▶ [About this exercise]: From the entries below, retype only the lines from the one with "string instead of" through the one with "import PySem", exactly as written.

BEGIN Supplied records

-- pv_equiv track=rewrite | github.com/Elbitty/Elbitty | shopnlp.py | __item_step
-- ===== SOURCE A (Python) =====
-- def __item_step(list_to_step):
--     """List 형 객체 내의 item을 1개 부터 총 item의 갯수 까지 차례대로 추출하여 합성합니다.
--     접근 제어 수준은 private입니다."""
--     temp_stepped_list = \
--         [ \
--             ' '.join(str(val)\
--              for val in list_to_step[:idx + 1 or None]) \
--                 for idx in range(len(list_to_step)) \
--         ]
--     return temp_stepped_list
-- ===== SOURCE B (Python) =====
-- def __item_step(list_to_step):
--     """Single forward pass keeping a running accumulator string instead of
--     re-joining every prefix slice."""
--     result = []
--     prev = None
--     for val in list_to_step:
--         cur = str(val) if prev is None else prev + ' ' + str(val)
--         result.append(cur)
--         prev = cur
--     return result
-- ===== Notes on version B (the rewrite author's own statement) =====
-- stated objective: faster
-- what changed: Replaces the quadratic slice-and-join comprehension by a single forward pass that extends a running accumulator string with ' ' + value and appends it to the result.
import Mathlib
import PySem

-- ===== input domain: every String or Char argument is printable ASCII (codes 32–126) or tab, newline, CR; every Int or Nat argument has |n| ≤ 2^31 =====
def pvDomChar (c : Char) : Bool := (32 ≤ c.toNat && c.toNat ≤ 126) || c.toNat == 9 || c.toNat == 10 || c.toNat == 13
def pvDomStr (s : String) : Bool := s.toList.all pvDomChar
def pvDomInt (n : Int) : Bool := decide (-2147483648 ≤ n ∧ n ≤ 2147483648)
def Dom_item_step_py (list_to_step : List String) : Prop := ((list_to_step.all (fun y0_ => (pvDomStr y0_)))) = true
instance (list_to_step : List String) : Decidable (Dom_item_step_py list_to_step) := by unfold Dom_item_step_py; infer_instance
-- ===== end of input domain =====

-- B replaces A's quadratic slice-and-join prefix comprehension by a single forward
-- pass maintaining a running accumulator string (objective: faster, asymptotically).


-- ===== PORT A =====
-- [' '.join(str(val) for val in list_to_step[:idx + 1 or None]) for idx in range(len(list_to_step))]
-- idx + 1 ≥ 1 is always truthy, so 'idx + 1 or None' is just the bound idx + 1;
-- str(val) on a str is the identity.
def item_step_py (list_to_step : List String) : List String :=
  (PySem.List.pyRange 0 (list_to_step.length : Int) 1).map (fun idx =>
    PySem.Str.join " " (PySem.List.slice list_to_step none (some (idx + 1))))

-- ===== PORT B =====
-- the loop body after the first element: cur = prev + ' ' + val, append, prev = cur
def itemStepGo (prev : String) : List String → List String
  | [] => []
  | v :: rest =>
      let cur := prev ++ " " ++ v
      cur :: itemStepGo cur rest

-- 'prev is None' holds exactly on the first iteration, so split off the head
def item_step_py_alt (list_to_step : List String) : List String :=
  match list_to_step with
  | [] => []
  | v :: rest => v :: itemStepGo v rest

-- ===== PRECONDITION & SPEC =====
def Spec_item_step_py (list_to_step : List String) (out : List String) : Prop := out = item_step_py_alt list_to_step
instance (list_to_step : List String) (out : List String) : Decidable (Spec_item_step_py list_to_step out) := by unfold Spec_item_step_py; infer_instance

-- ===== CLAIM (what is proved, stated in full; the proofs are below) =====
def Claim_equal_item_step_py : Prop := ∀ (list_to_step : List String), Dom_item_step_py list_to_step → Spec_item_step_py list_to_step (item_step_py list_to_step)

-- ===== LEMMAS AND PROOFS =====

theorem chars_join_snoc (sep v : List Char) :
    ∀ (ps : List (List Char)) (p : List Char),
      PySem.Chars.join sep (p :: (ps ++ [v])) = PySem.Chars.join sep (p :: ps) ++ sep ++ v := by
  intro ps
  induction ps with
  | nil => intro p; simp [PySem.Chars.join_cons_cons, PySem.Chars.join_singleton]
  | cons q qs ih =>
      intro p
      have h := ih q
      rw [List.cons_append, PySem.Chars.join_cons_cons, PySem.Chars.join_cons_cons sep p q qs, h]
      simp [List.append_assoc]

theorem str_join_snoc (p : String) (ps : List String) (v : String) :
    PySem.Str.join " " (p :: (ps ++ [v])) = PySem.Str.join " " (p :: ps) ++ " " ++ v := by
  have h := chars_join_snoc (" ".toList) v.toList (ps.map String.toList) p.toList
  apply String.toList_injective
  simp only [PySem.Str.toList_join, String.toList_append, List.map_append, List.map_cons,
    List.map_nil] at h ⊢
  exact h

theorem str_join_singleton (v : String) : PySem.Str.join " " [v] = v := by
  apply String.toList_injective
  simp [PySem.Str.toList_join, PySem.Chars.join_singleton]

theorem itemStepGo_spec (rest : List String) :
    ∀ (p : String) (ps : List String),
      itemStepGo (PySem.Str.join " " (p :: ps)) rest =
        (List.range rest.length).map
          (fun k => PySem.Str.join " " (p :: (ps ++ rest.take (k + 1)))) := by
  induction rest with
  | nil => intro p ps; simp [itemStepGo]
  | cons v rest ih =>
      intro p ps
      have hsnoc := str_join_snoc p ps v
      have hih := ih p (ps ++ [v])
      simp only [itemStepGo, ← hsnoc]
      rw [hih]
      simp only [List.length_cons, List.range_succ_eq_map, List.map_cons, List.map_map,
        List.cons.injEq]
      constructor
      · simp
      · apply List.map_congr_left
        intro k _
        simp [Function.comp, List.take_succ_cons, List.append_assoc]

theorem item_step_py_take (l : List String) :
    item_step_py l =
      (List.range l.length).map (fun k => PySem.Str.join " " (l.take (k + 1))) := by
  unfold item_step_py
  rw [PySem.List.pyRange_one]
  rw [List.map_map]
  apply List.map_congr_left
  intro k hk
  have h1 : (0 : Int) ≤ (0 : Int) + (k : Int) + 1 := by omega
  simp only [Function.comp]
  rw [PySem.List.slice_to _ h1]
  have h2 : ((0 : Int) + (k : Int) + 1).toNat = k + 1 := by omega
  rw [h2]

-- ===== VERDICT (by name: the statement is the Claim_ definition above) =====
theorem item_step_py_spec : Claim_equal_item_step_py := by
  intro l _
  unfold Spec_item_step_py
  rw [item_step_py_take]
  match l with
  | [] => simp [item_step_py_alt]
  | v :: rest =>
      simp only [item_step_py_alt]
      have hgo := itemStepGo_spec rest v []
      rw [str_join_singleton] at hgo
      rw [hgo]
      simp only [List.length_cons, List.range_succ_eq_map, List.map_cons, List.map_map,
        List.cons.injEq]
      constructor
      · simp [str_join_singleton]
      · apply List.map_congr_left
        intro k _
        simp [Function.comp, List.take_succ_cons]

END Supplied records

▶ [Exercise output]:
--     """Single forward pass keeping a running accumulator string instead of
--     re-joining every prefix slice."""
--     result = []
--     prev = None
--     for val in list_to_step:
--         cur = str(val) if prev is None else prev + ' ' + str(val)
--         result.append(cur)
--         prev = cur
--     return result
-- ===== Notes on version B (the rewrite author's own statement) =====
-- stated objective: faster
-- what changed: Replaces the quadratic slice-and-join comprehension by a single forward pass that extends a running accumulator string with ' ' + value and appends it to the result.
import Mathlib
import PySem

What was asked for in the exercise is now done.